theorem end_main (orr : Int) (horr : 1 ≤ orr) :
    ∀ (xs : List Int) (i : Nat) (d : Int),
    (aEndRev orr xs.reverse ((i : Int) + xs.length - 1) 0).getD d
      = bEndFold orr (runsFrom (fun v => decide (v = 1)) i xs) d := by
  suffices H : ∀ (n : Nat) (xs : List Int), xs.length ≤ n → ∀ (i : Nat) (d : Int),
      (aEndRev orr xs.reverse ((i : Int) + xs.length - 1) 0).getD d
        = bEndFold orr (runsFrom (fun v => decide (v = 1)) i xs) d by
    intro xs i d; exact H xs.length xs le_rfl i d
  intro n
  induction n with
  | zero =>
    intro xs hn i d
    have : xs = [] := List.eq_nil_of_length_eq_zero (by omega)
    subst this
    simp [aEndRev, runsFrom_nil, bEndFold]
  | succ n ihn =>
    intro xs hn i d
    cases xs with
    | nil => simp [aEndRev, runsFrom_nil, bEndFold]
    | cons x rest =>
      -- peel the first maximal run x :: t; r is the remainder
      set q : Int → Bool := fun v => decide (v = 1) with hqdef
      set t := rest.takeWhile (fun y => q y = q x) with htdef
      set r := rest.dropWhile (fun y => q y = q x) with hrdef
      have hsplit : x :: rest = (x :: t) ++ r := by
        simp [htdef, hrdef, List.takeWhile_append_dropWhile]
      have hrlen : r.length ≤ rest.length := List.length_dropWhile_le _ _
      have hlen : rest.length = t.length + r.length := by
        conv_lhs => rw [show rest = t ++ r from (List.takeWhile_append_dropWhile ..).symm]
        simp
      -- A side: split the backward scan at the run boundary
      rw [show (x :: rest).reverse = r.reverse ++ (x :: t).reverse by
            rw [hsplit, List.reverse_append]]
      rw [aEndRev_eq_fst_aEndSt, aEndSt_append]
      -- B side: one run peeled
      rw [runsFrom_cons, bEndFold, List.foldl_cons]
      -- name B's value after absorbing the first run
      set d' := (if q x = true ∧ (i : Int) + 1 + (t.length : Int) - (i : Int) ≥ orr
                 then (i : Int) + 1 + (t.length : Int) - 1
                 else d) with hd'
      have hn' : rest.length + 1 ≤ n + 1 := by simpa using hn
      have hIH := ihn r (by omega) (i + 1 + t.length) d'
      set T : Int := (i : Int) + ((x :: rest).length : Int) - 1 with hT
      rcases hAS : aEndSt orr r.reverse T 0 with ⟨o, m⟩
      rw [← htdef, ← hrdef]
      have hTT : ((i + 1 + t.length : Nat) : Int) + (r.length : Int) - 1 = T := by
        rw [hT]; simp only [List.length_cons, hlen]; push_cast; omega
      rw [aEndRev_eq_fst_aEndSt, hTT, hAS] at hIH
      show _ = bEndFold orr (runsFrom q (i + 1 + t.length) r) d'
      cases o with
      | some u => simpa using hIH
      | none =>
        rw [← hIH]
        simp only [List.length_reverse]
        by_cases hx1 : x = 1
        · have hq : q x = true := by simp [hqdef, hx1]
          -- the pending counter is 0 at the run boundary
          have hm : m = 0 := by
            cases hr : r with
            | nil =>
              rw [hr] at hAS
              simp only [List.reverse_nil, aEndSt] at hAS
              simpa using (congrArg Prod.snd hAS).symm
            | cons r0 rr =>
              have hr0 : q r0 ≠ q x := by
                have hd : List.dropWhile (fun y => decide (q y = q x)) rest = r0 :: rr := by
                  rw [← hrdef, hr]
                have := dropWhile_head_false _ rest r0 rr hd
                simpa using this
              rw [hr, List.reverse_cons, aEndSt_append] at hAS
              rcases h2 : aEndSt orr rr.reverse T 0 with ⟨o2, m2⟩
              rw [h2] at hAS
              cases o2 with
              | some u2 => simp at hAS
              | none =>
                have hr0' : r0 ≠ 1 := by
                  intro hh; apply hr0; rw [hh, hx1]
                simp only [aEndSt, if_neg hr0'] at hAS
                simpa using (congrArg Prod.snd hAS).symm
          subst hm
          have hrep : (x :: t).reverse = List.replicate (t.length + 1) (1 : Int) := by
            have hmem : ∀ b ∈ (x :: t).reverse, b = (1 : Int) := by
              intro b hb
              rw [List.mem_reverse] at hb
              rcases List.mem_cons.mp hb with hb | hb
              · exact hb.trans hx1  -- hb : b = x
              · have := List.mem_takeWhile_imp (htdef ▸ hb)
                have h1 : q b = q x := by simpa using this
                rw [hq] at h1
                simpa [hqdef] using h1
            have := List.eq_replicate_of_mem hmem
            simpa using this
          rw [hrep, ← aEndRev_eq_fst_aEndSt, aEndRev_ones]
          have hTr : T - (r.length : Int) = (i : Int) + (t.length : Int) := by
            rw [hT]; simp only [List.length_cons, hlen]; push_cast; omega
          rw [hTr, hd']
          simp only [hq, true_and, Option.getD_none]
          split_ifs <;> simp only [Option.getD_some, Option.getD_none] <;>
            first | rfl | contradiction | omega | (exfalso; omega)
        · have hq : q x = false := by simp [hqdef, hx1]
          have hall : ∀ v ∈ (x :: t).reverse, v ≠ 1 := by
            intro v hv
            rw [List.mem_reverse] at hv
            rcases List.mem_cons.mp hv with hv | hv
            · intro hh; exact hx1 (hv ▸ hh)
            · have := List.mem_takeWhile_imp (htdef ▸ hv)
              have h1 : q v = q x := by simpa using this
              rw [hq] at h1
              simpa [hqdef] using h1
          rw [← aEndRev_eq_fst_aEndSt, aEndRev_all_ne_one orr _ hall]
          rw [hd']
          rw [if_neg (by simp [hq])]

-- ---- end side (order_resp ≤ 0, no 1 in data) ----

theorem bEndFold_all_false (orr : Int) (p : Int → Bool) :
    ∀ (n : Nat) (xs : List Int), xs.length ≤ n → (∀ v ∈ xs, p v = false) → ∀ (i : Nat) (d : Int),
    bEndFold orr (runsFrom p i xs) d = d := by
  intro n
  induction n with
  | zero =>
    intro xs hn _ i d
    have : xs = [] := List.eq_nil_of_length_eq_zero (by omega)
    subst this; simp [runsFrom_nil, bEndFold]
  | succ n ihn =>
    intro xs hn h i d
    cases xs with
    | nil => simp [runsFrom_nil, bEndFold]
    | cons x rest =>
      have hx : p x = false := h x (by simp)
      rw [runsFrom_cons, bEndFold, List.foldl_cons]
      rw [if_neg (by simp [hx])]
      have hsub : (rest.dropWhile (fun y => p y = p x)).length ≤ n := by
        have := List.length_dropWhile_le (fun y => p y = p x) rest
        simp only [List.length_cons] at hn
        omega
      have hmem : ∀ v ∈ rest.dropWhile (fun y => p y = p x), p v = false := by
        intro v hv
        exact h v (List.mem_cons_of_mem x ((List.dropWhile_sublist _).subset hv))
      exact ihn _ hsub hmem _ d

■ **The task**: The answer must hold exactly the lines of the entries above, from the first line through the line that contains "rw [← htdef, ← hrdef]", and no others.

■ **Solution to this exercise**:
theorem end_main (orr : Int) (horr : 1 ≤ orr) :
    ∀ (xs : List Int) (i : Nat) (d : Int),
    (aEndRev orr xs.reverse ((i : Int) + xs.length - 1) 0).getD d
      = bEndFold orr (runsFrom (fun v => decide (v = 1)) i xs) d := by
  suffices H : ∀ (n : Nat) (xs : List Int), xs.length ≤ n → ∀ (i : Nat) (d : Int),
      (aEndRev orr xs.reverse ((i : Int) + xs.length - 1) 0).getD d
        = bEndFold orr (runsFrom (fun v => decide (v = 1)) i xs) d by
    intro xs i d; exact H xs.length xs le_rfl i d
  intro n
  induction n with
  | zero =>
    intro xs hn i d
    have : xs = [] := List.eq_nil_of_length_eq_zero (by omega)
    subst this
    simp [aEndRev, runsFrom_nil, bEndFold]
  | succ n ihn =>
    intro xs hn i d
    cases xs with
    | nil => simp [aEndRev, runsFrom_nil, bEndFold]
    | cons x rest =>
      -- peel the first maximal run x :: t; r is the remainder
      set q : Int → Bool := fun v => decide (v = 1) with hqdef
      set t := rest.takeWhile (fun y => q y = q x) with htdef
      set r := rest.dropWhile (fun y => q y = q x) with hrdef
      have hsplit : x :: rest = (x :: t) ++ r := by
        simp [htdef, hrdef, List.takeWhile_append_dropWhile]
      have hrlen : r.length ≤ rest.length := List.length_dropWhile_le _ _
      have hlen : rest.length = t.length + r.length := by
        conv_lhs => rw [show rest = t ++ r from (List.takeWhile_append_dropWhile ..).symm]
        simp
      -- A side: split the backward scan at the run boundary
      rw [show (x :: rest).reverse = r.reverse ++ (x :: t).reverse by
            rw [hsplit, List.reverse_append]]
      rw [aEndRev_eq_fst_aEndSt, aEndSt_append]
      -- B side: one run peeled
      rw [runsFrom_cons, bEndFold, List.foldl_cons]
      -- name B's value after absorbing the first run
      set d' := (if q x = true ∧ (i : Int) + 1 + (t.length : Int) - (i : Int) ≥ orr
                 then (i : Int) + 1 + (t.length : Int) - 1
                 else d) with hd'
      have hn' : rest.length + 1 ≤ n + 1 := by simpa using hn
      have hIH := ihn r (by omega) (i + 1 + t.length) d'
      set T : Int := (i : Int) + ((x :: rest).length : Int) - 1 with hT
      rcases hAS : aEndSt orr r.reverse T 0 with ⟨o, m⟩
      rw [← htdef, ← hrdef]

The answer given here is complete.